Not the most elegant way to resolve this, but it gets the job done.

Reading the content of worksheets to generate a comparison

It’s time to replace the fake list of differences with something real. For this part, I will leverage a post I wrote some time back, explaining how to read values and formulas from a spreadsheet; I’ll simply explain my code, rather than go step by step this time:

public class WorksheetsComparer
{
   public static List<Difference> FindDifferences(Excel.Worksheet firstSheet, Excel.Worksheet secondSheet)
   {
      var differences = new List<Difference>();

      try
      {
         var lastCellFirst = GetLastCell(firstSheet);
         var lastCellSecond = GetLastCell(secondSheet);

         var rows = Math.Max(lastCellFirst.Row, lastCellSecond.Row);
         var columns = Math.Max(lastCellFirst.Column, lastCellSecond.Column);

         var firstValues = ReadValues(firstSheet, rows, columns);
         var firstFormulas = ReadFormulas(firstSheet, rows, columns);
         var secondValues = ReadValues(secondSheet, rows, columns);
         var secondFormulas = ReadFormulas(secondSheet, rows, columns);

         for (int row = 1; row <= rows; row++)
         {
            for (int column = 1; column <= columns; column++)
            {
               var firstValue = ConvertToString(firstValues[row, column]);
               var secondValue = ConvertToString(secondValues[row, column]);
               var firstFormula = ConvertToString(firstFormulas[row, column]);
               var secondFormula = ConvertToString(secondFormulas[row, column]);

               if (firstValue != secondValue || firstFormula != secondFormula)
               {
                  var difference = new Difference();
                  difference.Row = row;
                  difference.Column = column;
                  differences.Add(difference);
               }
            }
         }
      }
      catch
      {
         var message = string.Format("Failed to read and compare {0} and {1}", firstSheet.Name, secondSheet.Name);
         MessageBox.Show(message);
         differences = new List<Difference>();
      }

      return differences;
   }

   private static Excel.Range GetLastCell(Excel.Worksheet worksheet)
   {
      var lastCell = worksheet.Cells.SpecialCells(Excel.XlCellType.xlCellTypeLastCell, Type.Missing);
      return lastCell;
   }

   private static string ConvertToString(object content)
   {
      if (content == null)
      {
         return string.Empty;
      }

      return Convert.ToString(content);
   }

   private static object[,] ReadValues(Excel.Worksheet sheet, int lastRow, int lastColumn)
   {
      object[,] cellValues;
      var firstCell = sheet.get_Range("A1", Type.Missing);
      var lastCell = (Excel.Range)sheet.Cells[lastRow, lastColumn];

      if (lastRow == 1 && lastColumn == 1)
      {
         cellValues = new object[2, 2];
         cellValues[1, 1] = firstCell.Value2;
      }
      else
      {
         Excel.Range worksheetCells = sheet.get_Range(firstCell, lastCell);
         cellValues = worksheetCells.Value2 as object[,];
      }

      return cellValues;
   }

   private static object[,] ReadFormulas(Excel.Worksheet sheet, int lastRow, int lastColumn)
   {
      object[,] cellFormulas;
      var firstCell = sheet.get_Range("A1", Type.Missing);
      var lastCell = (Excel.Range)sheet.Cells[lastRow, lastColumn];

      if (lastRow == 1 && lastColumn == 1)
      {
         cellFormulas = new object[2, 2];
         cellFormulas[1, 1] = firstCell.Formula;
      }
      else
      {
         Excel.Range worksheetCells = sheet.get_Range(firstCell, lastCell);
         cellFormulas = worksheetCells.Formula as object[,];
      }

      return cellFormulas;
   }
}

The code is rather straightforward.
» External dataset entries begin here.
-- pv_equiv track=rewrite | github.com/cyuab/time-series-classification-cleavage | code/transformations.py | transform_cum
-- ===== SOURCE A (Python) =====
-- def transform_cum(seq, seq_prob=None, prefix=None, prefix_prob=None):
--     """
--     Cumulative mapping
--     """
--     if prefix:
--         res1, res2 = transform_cum(prefix, prefix_prob)
--     ts = [None] * (len(seq)+1)
--     ts[0] = 0
--     for i in range(len(seq)):
--         if seq_prob:
--             prob = seq_prob[i]
--         else:
--             prob = 1
--         if seq[i] == 'A':
--             ts[i+1] = ts[i] + 2 * prob
--         elif seq[i] == 'G':
--             ts[i+1] = ts[i] + 1 * prob
--         elif seq[i] == 'C':
--             ts[i+1] = ts[i] - 1 * prob
--         elif seq[i] == 'U':
--             ts[i+1] = ts[i] - 2 * prob
--         elif seq[i] == '_':
--             ts[i+1] = ts[i]
--         else:
--             raise ValueError('The sequence contains invalid characters')
--     try:
--         return ([x + res1[-1] for x in ts]), None
--     except:
--         return ts, None
-- ===== SOURCE B (Python) =====
-- _VAL = {'A': 2, 'G': 1, 'C': -1, 'U': -2, '_': 0}
--
-- def _val(c):
--     try:
--         return _VAL[c]
--     except KeyError:
--         raise ValueError('The sequence contains invalid characters')
--
-- def transform_cum(seq, seq_prob=None, prefix=None, prefix_prob=None):
--     """Cumulative mapping, without the self-recursive prefix call:
--     the prefix contributes only a starting offset, computed as a plain sum."""
--     offset = 0
--     if prefix:
--         for i, c in enumerate(prefix):
--             offset += _val(c) * (prefix_prob[i] if prefix_prob else 1)
--     res = [offset]
--     for i, c in enumerate(seq):
--         res.append(res[-1] + _val(c) * (seq_prob[i] if seq_prob else 1))
--     return res, None
-- ===== Notes on version B (the rewrite author's own statement) =====
-- stated objective: simpler
-- what changed: B eliminates A's self-recursive prefix call and the post-hoc '[x + res1[-1] for x in ts]' shift: it computes the starting offset directly as the sum of value*prob over the prefix, maps characters through a dict {'A':2,'G':1,'C':-1,'U':-2,'_':0} instead of an if/elif chain, and builds the result as one running cumulative sum starting at that offset.
import Mathlib
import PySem

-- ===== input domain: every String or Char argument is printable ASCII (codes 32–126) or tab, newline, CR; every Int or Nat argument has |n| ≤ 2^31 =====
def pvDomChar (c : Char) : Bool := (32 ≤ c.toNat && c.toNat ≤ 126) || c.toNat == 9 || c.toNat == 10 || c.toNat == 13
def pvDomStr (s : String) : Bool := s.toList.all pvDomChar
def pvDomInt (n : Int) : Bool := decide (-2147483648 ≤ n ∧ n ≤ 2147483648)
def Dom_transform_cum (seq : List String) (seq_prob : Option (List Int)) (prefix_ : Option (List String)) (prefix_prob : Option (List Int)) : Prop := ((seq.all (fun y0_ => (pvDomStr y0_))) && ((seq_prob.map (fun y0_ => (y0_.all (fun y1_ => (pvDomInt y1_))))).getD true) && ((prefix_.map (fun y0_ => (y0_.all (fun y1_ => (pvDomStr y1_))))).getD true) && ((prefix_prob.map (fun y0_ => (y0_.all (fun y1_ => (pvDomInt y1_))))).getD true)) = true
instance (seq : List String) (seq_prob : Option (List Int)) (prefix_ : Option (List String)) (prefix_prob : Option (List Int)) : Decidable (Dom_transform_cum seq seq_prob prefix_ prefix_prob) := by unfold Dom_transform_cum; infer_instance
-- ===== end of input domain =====

-- B replaces A's self-recursive prefix call + post-hoc list shift by a directly
-- computed starting offset and one running cumulative sum (objective: simpler).

-- Python truthiness of an optional list argument ('if prefix:', 'if seq_prob:')
def pyTruthy {α : Type} (o : Option (List α)) : Bool :=
  match o with
  | some (_ :: _) => true
  | _ => false

-- ===== PORT A =====
-- The loop fills ts[i+1] from ts[i]; ported as the list grown left-to-right; the
-- invalid-character branch (Python: raise ValueError) and out-of-range prob
-- indexing (Python: IndexError) are excluded by Pre_transform_cum below.
def transform_cum (seq : List String) (seq_prob : Option (List Int)) (prefix_ : Option (List String)) (prefix_prob : Option (List Int)) : List Int × Option Int :=
  let ts := (PySem.List.pyRange 0 (seq.length : Int) 1).foldl (fun ts i =>
      let prob : Int := if pyTruthy seq_prob then PySem.List.pyGetD (seq_prob.getD []) i 0 else 1
      let t := ts.getLastD 0
      let c := PySem.List.pyGetD seq i ""
      if c = "A" then ts ++ [t + 2 * prob]
      else if c = "G" then ts ++ [t + 1 * prob]
      else if c = "C" then ts ++ [t - 1 * prob]
      else if c = "U" then ts ++ [t - 2 * prob]
      else if c = "_" then ts ++ [t]
      else ts ++ [t]) [0]   -- Python raises ValueError here; outside Pre_
  if h : pyTruthy prefix_ = true then
    let res1 := (transform_cum (prefix_.getD []) prefix_prob none none).1
    (ts.map (fun x => x + res1.getLastD 0), none)   -- [x + res1[-1] for x in ts]
  else
    (ts, none)   -- except: res1 undefined (NameError caught)
termination_by (if pyTruthy prefix_ then 1 else 0)
decreasing_by simp [h]; rfl

-- ===== PORT B =====
def pvValMap : PySem.Dict String Int :=
  PySem.Dict.ofList [("A", 2), ("G", 1), ("C", -1), ("U", -2), ("_", 0)]

-- _val: dict lookup; KeyError → ValueError in Python, excluded by Pre_
def pvVal (c : String) : Int := (pvValMap.get? c).getD 0

def transform_cum_alt (seq : List String) (seq_prob : Option (List Int)) (prefix_ : Option (List String)) (prefix_prob : Option (List Int)) : List Int × Option Int :=
  let offset : Int :=
    if pyTruthy prefix_ then
      (PySem.List.enumerate (prefix_.getD [])).foldl (fun acc ic =>
        acc + pvVal ic.2 * (if pyTruthy prefix_prob then PySem.List.pyGetD (prefix_prob.getD []) ic.1 0 else 1)) 0
    else 0
  let res := (PySem.List.enumerate seq).foldl (fun res ic =>
      res ++ [res.getLastD 0 + pvVal ic.2 * (if pyTruthy seq_prob then PySem.List.pyGetD (seq_prob.getD []) ic.1 0 else 1)]) [offset]
  (res, none)

-- ===== PRECONDITION & SPEC =====
-- Pre_ excludes exactly the inputs on which A raises: an element of seq (or of a
-- truthy prefix) other than "A"/"G"/"C"/"U"/"_" (ValueError), or a truthy prob
-- list shorter than the sequence it is indexed by (IndexError).
def Pre_transform_cum (seq : List String) (seq_prob : Option (List Int)) (prefix_ : Option (List String)) (prefix_prob : Option (List Int)) : Prop :=
  (∀ s ∈ seq, s = "A" ∨ s = "G" ∨ s = "C" ∨ s = "U" ∨ s = "_") ∧
  (pyTruthy seq_prob = true → seq.length ≤ (seq_prob.getD []).length) ∧
  (pyTruthy prefix_ = true →
    (∀ s ∈ prefix_.getD [], s = "A" ∨ s = "G" ∨ s = "C" ∨ s = "U" ∨ s = "_") ∧
    (pyTruthy prefix_prob = true → (prefix_.getD []).length ≤ (prefix_prob.getD []).length))
instance (seq : List String) (seq_prob : Option (List Int)) (prefix_ : Option (List String)) (prefix_prob : Option (List Int)) : Decidable (Pre_transform_cum seq seq_prob prefix_ prefix_prob) := by unfold Pre_transform_cum; infer_instance

def pvWitness_transform_cum : List String × Option (List Int) × Option (List String) × Option (List Int) :=
  (["A", "G", "_"], some [2, -1, 3], some ["C", "U"], none)

def Spec_transform_cum (seq : List String) (seq_prob : Option (List Int)) (prefix_ : Option (List String)) (prefix_prob : Option (List Int)) (out : List Int × Option Int) : Prop := out = transform_cum_alt seq seq_prob prefix_ prefix_prob
instance (seq : List String) (seq_prob : Option (List Int)) (prefix_ : Option (List String)) (prefix_prob : Option (List Int)) (out : List Int × Option Int) : Decidable (Spec_transform_cum seq seq_prob prefix_ prefix_prob out) := by unfold Spec_transform_cum; infer_instance

-- ===== CLAIM (what is proved, stated in full; the proofs are below) =====
def Claim_equal_transform_cum : Prop := ∀ (seq : List String) (seq_prob : Option (List Int)) (prefix_ : Option (List String)) (prefix_prob : Option (List Int)), Dom_transform_cum seq seq_prob prefix_ prefix_prob → Pre_transform_cum seq seq_prob prefix_ prefix_prob → Spec_transform_cum seq seq_prob prefix_ prefix_prob (transform_cum seq seq_prob prefix_ prefix_prob)

-- ===== LEMMAS AND PROOFS =====

-- the common shape of both cumulative loops: append last + delta(i)
def pvStep (d : Int → Int) : List Int → Int → List Int :=
  fun ts i => ts ++ [ts.getLastD 0 + d i]

-- the per-index delta both programs add, as a function of the input lists
def pvDelta (seq : List String) (sp : Option (List Int)) (i : Int) : Int :=
  pvVal (PySem.List.pyGetD seq i "") *
    (if pyTruthy sp then PySem.List.pyGetD (sp.getD []) i 0 else 1)

theorem pvGetLastD_map_add (c : Int) (acc : List Int) (h : acc ≠ []) :
    (acc.map (fun x => x + c)).getLastD 0 = acc.getLastD 0 + c := by
  induction acc with
  | nil => exact absurd rfl h
  | cons a t ih =>
    cases t with
    | nil => simp
    | cons b t' => simpa using ih (by simp)

theorem pvFoldl_step_map (d : Int → Int) (c : Int) (L : List Int) :
    ∀ acc, acc ≠ [] →
      (L.foldl (pvStep d) acc).map (fun x => x + c) = L.foldl (pvStep d) (acc.map (fun x => x + c)) := by
  induction L with
  | nil => intro acc _; rfl
  | cons i L ih =>
    intro acc hacc
    have : (pvStep d acc i).map (fun x => x + c) = pvStep d (acc.map (fun x => x + c)) i := by
      unfold pvStep
      rw [List.map_append, pvGetLastD_map_add c acc hacc]
      congr 1
      simp
      ring
    simp only [List.foldl_cons, ih (pvStep d acc i) (by simp [pvStep]), this]

theorem pvFoldl_step_last (d : Int → Int) (L : List Int) :
    ∀ acc, acc ≠ [] →
      (L.foldl (pvStep d) acc).getLastD 0 = acc.getLastD 0 + (L.map d).sum := by
  induction L with
  | nil => intro acc _; simp
  | cons i L ih =>
    intro acc hacc
    have h1 : (pvStep d acc i).getLastD 0 = acc.getLastD 0 + d i := by simp [pvStep]
    simp only [List.foldl_cons, List.map_cons, List.sum_cons,
      ih (pvStep d acc i) (by simp [pvStep]), h1]
    ring

-- A's loop body equals pvStep (pvDelta …) on every in-range index with a valid char
theorem pvAstep_eq (seq : List String) (sp : Option (List Int))
    (hv : ∀ s ∈ seq, s = "A" ∨ s = "G" ∨ s = "C" ∨ s = "U" ∨ s = "_")
    (i : Int) (hi : i ∈ PySem.List.pyRange 0 (seq.length : Int) 1) (ts : List Int) :
    (let prob : Int := if pyTruthy sp then PySem.List.pyGetD (sp.getD []) i 0 else 1
     let t := ts.getLastD 0
     let c := PySem.List.pyGetD seq i ""
     if c = "A" then ts ++ [t + 2 * prob]
     else if c = "G" then ts ++ [t + 1 * prob]
     else if c = "C" then ts ++ [t - 1 * prob]
     else if c = "U" then ts ++ [t - 2 * prob]
     else if c = "_" then ts ++ [t]
     else ts ++ [t]) = pvStep (pvDelta seq sp) ts i := by
  rw [PySem.List.mem_pyRange_one] at hi
  have hmem : PySem.List.pyGetD seq i "" ∈ seq :=
    PySem.List.pyGetD_mem seq "" (by simp [PySem.Raise.InRange]; omega)
  have hval := hv _ hmem
  have vA : pvVal "A" = 2 := by decide
  have vG : pvVal "G" = 1 := by decide
  have vC : pvVal "C" = -1 := by decide
  have vU : pvVal "U" = -2 := by decide
  have vB : pvVal "_" = 0 := by decide
  rcases hval with h | h | h | h | h <;>
    simp [pvStep, pvDelta, h, vA, vG, vC, vU, vB, sub_eq_add_neg] <;> split <;> ring

-- B's seq loop equals the pvStep fold over the index range
theorem pvBloop_eq (seq : List String) (sp : Option (List Int)) (acc : List Int) :
    (PySem.List.enumerate seq).foldl (fun res ic =>
        res ++ [res.getLastD 0 + pvVal ic.2 * (if pyTruthy sp then PySem.List.pyGetD (sp.getD []) ic.1 0 else 1)]) acc
      = (PySem.List.pyRange 0 (seq.length : Int) 1).foldl (pvStep (pvDelta seq sp)) acc := by
  rw [PySem.List.enumerate_eq_map_pyRange (d := ""), List.foldl_map]
  rfl

-- B's offset loop is the sum of the deltas
theorem pvBoffset_eq (pf : List String) (pp : Option (List Int)) :
    (PySem.List.enumerate pf).foldl (fun acc ic =>
        acc + pvVal ic.2 * (if pyTruthy pp then PySem.List.pyGetD (pp.getD []) ic.1 0 else 1)) 0
      = ((PySem.List.pyRange 0 (pf.length : Int) 1).map (pvDelta pf pp)).sum := by
  rw [PySem.List.enumerate_eq_map_pyRange (d := ""), List.foldl_map]
  have := PySem.List.foldl_add (l := PySem.List.pyRange 0 (pf.length : Int) 1)
    (g := pvDelta pf pp) (a := 0)
  simpa [pvDelta] using this

-- A's loop rewritten to the common shape
theorem pvAloop_eq (seq : List String) (sp : Option (List Int))
    (hv : ∀ s ∈ seq, s = "A" ∨ s = "G" ∨ s = "C" ∨ s = "U" ∨ s = "_") :
    ((PySem.List.pyRange 0 (seq.length : Int) 1).foldl (fun ts i =>
      let prob : Int := if pyTruthy sp then PySem.List.pyGetD (sp.getD []) i 0 else 1
      let t := ts.getLastD 0
      let c := PySem.List.pyGetD seq i ""
      if c = "A" then ts ++ [t + 2 * prob]
      else if c = "G" then ts ++ [t + 1 * prob]
      else if c = "C" then ts ++ [t - 1 * prob]
      else if c = "U" then ts ++ [t - 2 * prob]
      else if c = "_" then ts ++ [t]
      else ts ++ [t]) [0])
      = (PySem.List.pyRange 0 (seq.length : Int) 1).foldl (pvStep (pvDelta seq sp)) [0] := by
  apply PySem.List.foldl_congr_mem
  intro acc i hi
  exact pvAstep_eq seq sp hv i hi acc

-- ===== VERDICT (by name: the statement is the Claim_ definition above) =====
theorem transform_cum_spec : Claim_equal_transform_cum := by
  intro seq sp pf pp _ hpre
  obtain ⟨hv, _, hpf⟩ := hpre
  unfold Spec_transform_cum
  rw [transform_cum]
  simp only [transform_cum_alt]
  by_cases h : pyTruthy pf = true
  · obtain ⟨hvp, _⟩ := hpf h
    rw [transform_cum]
    simp only [h, dite_true, if_pos,
      show pyTruthy (none : Option (List String)) = false from rfl,
      Bool.false_eq_true, dite_false]
    rw [pvAloop_eq seq sp hv, pvAloop_eq (pf.getD []) pp hvp, pvBloop_eq, pvBoffset_eq]
    have hlast : ((PySem.List.pyRange 0 (((pf.getD [] : List String)).length : Int) 1).foldl (pvStep (pvDelta (pf.getD []) pp)) [0]).getLastD 0
        = ((PySem.List.pyRange 0 (((pf.getD [] : List String)).length : Int) 1).map (pvDelta (pf.getD []) pp)).sum := by
      rw [pvFoldl_step_last _ _ [0] (by simp)]; simp
    rw [hlast, pvFoldl_step_map _ _ _ [0] (by simp)]
    simp
  · simp only [h, Bool.false_eq_true, dite_false, if_false]
    rw [pvAloop_eq seq sp hv, pvBloop_eq]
It finds the last cell of each worksheet, so that the smallest block of cells that contains all values from both worksheets can be read. I chose to go this route, because it simplifies the code: we read data into arrays of the same dimension, so we can simply traverse all rows and columns, without having to verify whether we passed the upper bound of one of the arrays.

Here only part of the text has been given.